Monsieur le président, monsieur le ministre, mes chers collègues, l’adoption du projet de loi que nous examinons permettra de dispenser la France de subir quelques amendes de l’Union européenne pour cause de non-transposition dans notre droit national, dans les délais requis, de trois directives déjà anciennes.
M. le ministre l’a rappelé, et nous avons déjà eu l’occasion de le souligner, l’abondante production législative et réglementaire européenne crée un encombrement assez sérieux de notre ordre du jour parlementaire. Il me semble qu’il nous faut, en l’espèce, tirer quelques leçons de ce constat.
Le présent projet de loi tend donc à transposer trois directives distinctes.
La première directive est relative à la mise en place de systèmes – et surtout d’opérateurs – de monnaie électronique. Sa transposition tardive dans notre droit n’aura comme autre conséquence que de mettre au jour que d’autres pays vont servir de « base arrière » à ces opérateurs, en particulier le Luxembourg. Ce dernier est décidément toujours à la pointe du combat lorsqu’il s’agit d’innovation en matière d’ingénierie financière.
Le fait que le Grand-Duché soit ainsi privilégié par les opérateurs signifie, de manière assez évidente, que les opérateurs de monnaie électronique ont privilégié le pays le moins regardant, voire le plus accueillant en matière financière. À nos yeux, cela ne peut que renforcer la méfiance de certains consommateurs à l’égard de ce nouveau type de création monétaire.
La deuxième directive porte sur la coopération entre les autorités prudentielles en matière financière et bancaire, au cœur de la directive « Omnibus I », qui, au demeurant, est déjà quasi obsolète maintenant que la supervision des activités financières va se trouver de plus en plus dévolue à une super autorité prudentielle au niveau communautaire, dans le cadre de ce qu’on appelle l’« union bancaire ».
Pour peu que l’on ait suivi l’affaire, on a compris que le contrôle de cette union bancaire sera confié à la Banque centrale européenne. Or la clairvoyance de cet établissement a fait tant de miracles depuis l’été 2008 que l’on peut se demander si l’orientation prise est forcément la meilleure en pareille situation…
Enfin, la troisième directive a trait aux délais de paiement en matière de commande publique pour les entreprises, et singulièrement pour les PME. Dans les faits, il s’agit de donner aux créanciers de personnes publiques quelques menues garanties de recouvrement de leurs créances, dès lors qu’un retard peut être constaté dans le règlement de ces situations.

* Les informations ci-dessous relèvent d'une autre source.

-- pv_equiv track=rewrite | github.com/noam-buc/Password_generator | test/test_password_generator.py | signs_check
-- ===== SOURCE A (Python) =====
-- signs = "!@#$%^&*()"
--
-- def signs_check(password):
--     cnt = 0
--     for i in range(len(signs)):
--         if signs[i] in password:
--             password = list(password)
--             password.remove(signs[i])
--             cnt += 1
--     if cnt == 2:
--         return True
--     else:
--         return False
-- ===== SOURCE B (Python) =====
-- signs = "!@#$%^&*()"
--
-- def signs_check(password):
--     return len(set(password) & set(signs)) == 2
-- ===== Notes on version B (the rewrite author's own statement) =====
-- stated objective: simpler
-- what changed: Replaced the 10-iteration loop with per-sign membership test, in-place character removal and a running counter by one set intersection: len(set(password) & set(signs)) == 2.
import Mathlib
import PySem

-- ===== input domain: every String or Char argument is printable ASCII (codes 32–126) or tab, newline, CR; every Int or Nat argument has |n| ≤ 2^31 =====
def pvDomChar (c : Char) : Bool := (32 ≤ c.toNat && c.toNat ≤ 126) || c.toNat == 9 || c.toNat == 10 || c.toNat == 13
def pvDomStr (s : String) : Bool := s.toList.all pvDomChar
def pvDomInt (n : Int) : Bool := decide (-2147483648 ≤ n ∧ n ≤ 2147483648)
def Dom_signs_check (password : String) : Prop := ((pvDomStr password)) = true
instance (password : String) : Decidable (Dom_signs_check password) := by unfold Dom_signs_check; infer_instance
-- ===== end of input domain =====

-- B replaces A's loop over the 10 signs (membership test + in-place removal + counter)
-- by one set intersection: len(set(password) & set(signs)) == 2 — simpler, same result.

-- ===== PORT A =====
-- module-level constant: signs = "!@#$%^&*()"
def pvSigns : List Char := "!@#$%^&*()".toList

-- one loop body: 'if signs[i] in password: password = list(password); password.remove(signs[i]); cnt += 1'
-- ('c in password' for a 1-character string equals character membership — exact here)
def signsStep (st : List Char × Int) (c : Char) : List Char × Int :=
  if st.1.contains c then ((PySem.List.remove? st.1 c).getD st.1, st.2 + 1) else st

def signs_check (password : String) : Bool :=
  if (pvSigns.foldl signsStep (password.toList, (0 : Int))).2 = 2 then true else false

-- ===== PORT B =====
def signs_check_alt (password : String) : Bool :=
  PySem.Set.len (PySem.Set.inter (PySem.Set.ofList password.toList) (PySem.Set.ofList pvSigns)) == 2

-- ===== PRECONDITION & SPEC =====
def Spec_signs_check (password : String) (out : Bool) : Prop := out = signs_check_alt password
instance (password : String) (out : Bool) : Decidable (Spec_signs_check password out) := by unfold Spec_signs_check; infer_instance

-- ===== CLAIM (what is proved, stated in full; the proofs are below) =====
def Claim_equal_signs_check : Prop := ∀ (password : String), Dom_signs_check password → Spec_signs_check password (signs_check password)

-- ===== LEMMAS AND PROOFS =====

-- the loop only ever removes the sign just counted, so later membership tests are unchanged:
-- the final counter counts the distinct signs present in the original password
lemma signs_loop_cnt (ss : List Char) (chars : List Char) (cnt : Int) (h : ss.Nodup) :
    (ss.foldl signsStep (chars, cnt)).2
      = cnt + ((ss.filter (fun c => chars.contains c)).length : Int) := by
  induction ss generalizing chars cnt with
  | nil => simp
  | cons c ss ih =>
    rcases List.nodup_cons.mp h with ⟨hc_not, hss⟩
    by_cases hc : chars.contains c
    · have hmem : c ∈ chars := by simpa using hc
      have hrem : (PySem.List.remove? chars c).getD chars = chars.erase c := by
        rw [PySem.List.remove?_eq_some_erase chars c hmem]; rfl
      have hfs : ss.filter (fun d => (chars.erase c).contains d)
               = ss.filter (fun d => chars.contains d) := by
        apply List.filter_congr
        intro d hd
        have hne : d ≠ c := fun e => hc_not (e ▸ hd)
        by_cases hdm : d ∈ chars <;>
          simp [hdm, List.mem_erase_of_ne hne]
      simp only [List.foldl_cons, signsStep, hc, if_pos, hrem]
      rw [ih _ _ hss, hfs, List.filter_cons_of_pos hc]
      simp only [List.length_cons]
      push_cast
      ring
    · have hcm : c ∉ chars := by simpa using hc
      simp only [List.foldl_cons, signsStep, hc, if_neg, Bool.false_eq_true,
        not_false_iff]
      rw [ih _ _ hss]
      simp [List.filter_cons, hcm]

-- the two filtered lists (signs present in password, in signs order vs. distinct password
-- chars that are signs) have the same members and no duplicates, hence the same length
lemma filter_lengths_eq (pw : List Char) :
    ((pvSigns.filter (fun c => pw.contains c)).length : Int)
      = PySem.Set.len (PySem.Set.inter (PySem.Set.ofList pw) (PySem.Set.ofList pvSigns)) := by
  have h1 : (pvSigns.filter (fun c => pw.contains c)).Nodup :=
    List.Nodup.filter _ (by decide)
  have h2 : ((PySem.Set.ofList pw).filter (fun x => (PySem.Set.ofList pvSigns).contains x)).Nodup :=
    List.Nodup.filter _ (PySem.Set.nodup_ofList pw)
  have hperm : (pvSigns.filter (fun c => pw.contains c)).Perm
      ((PySem.Set.ofList pw).filter (fun x => (PySem.Set.ofList pvSigns).contains x)) := by
    rw [List.perm_ext_iff_of_nodup h1 h2]
    intro a
    simp [List.mem_filter, PySem.Set.mem_ofList, And.comm]
  show ((pvSigns.filter (fun c => pw.contains c)).length : Int) = _
  unfold PySem.Set.len PySem.Set.inter
  rw [hperm.length_eq]

-- 'if x = 2 then true else false' is the boolean test x == 2
lemma ite_eq_beq_two (x : Int) : (if x = 2 then true else false) = (x == 2) := by
  by_cases h : x = 2 <;> simp [h]

-- ===== VERDICT (by name: the statement is the Claim_ definition above) =====
theorem signs_check_spec : Claim_equal_signs_check := by
  intro password _
  unfold Spec_signs_check signs_check signs_check_alt
  rw [signs_loop_cnt pvSigns password.toList 0 (by decide)]
  rw [zero_add, filter_lengths_eq]
  exact ite_eq_beq_two _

On peut évidemment adhérer à l’objectif visé, tout en rappelant que ce qui constitue malgré tout le principal obstacle au développement et, parfois, à la survie même de certaines PME, tient plutôt aux retards de paiement enregistrés en matière de commande privée – on appelle cela le crédit fournisseur du point de vue des « mauvais payeurs » – ou encore à l’inégalité d’accès au crédit, nombre de banques refusant bien souvent la moindre avance de trésorerie à destination des entreprises ayant pourtant des créances à présenter à l’escompte.
Au demeurant, le renforcement de la supervision bancaire et l’adaptation probable des règles prudentielles les plus récemment recommandées par le comité de Bâle, tels que prévus par les projets d’union bancaire, risquent fort de placer nombre de PME face à des difficultés nouvelles ou renforcées dans l’accès au crédit.
De plus, si, comme le soulignait le rapport en première lecture, la commande publique souffre de l’application d’un logiciel de règlement inadapté ou mal maîtrisé par les personnes chargées du mandatement et du règlement des dépenses, bon nombre d’entreprises risquent fort de se heurter à de nouvelles difficultés.
En tout état de cause, les trois directives visées par le présent projet de loi constituent la nouvelle illustration d’une production normative communautaire engendrée par la mise en œuvre des principes de la concurrence libre et non faussée, principes que de tels actes communautaires viennent en quelque sorte « aménager », en attendant des aménagements ultérieurs dont certains sont déjà sur les rails, comme on l’observe en matière de supervision bancaire.
Nous comprenons très bien l’esprit qui anime M. le rapporteur, qui, en recommandant l’adoption conforme du projet de loi, souhaite clore l’épisode et passer à autre chose. Toutefois, il s’agit de voter un texte en grande partie inapplicable ou qui restera inappliqué en France métropolitaine. Cette quasi-inapplication risque tout de même de nous valoir quelques soucis financiers avec les instances européennes.
Dans ce contexte et sous réserve des observations déjà formulées, nous ne pourrons donc que confirmer notre abstention sur l’ensemble du projet de loi.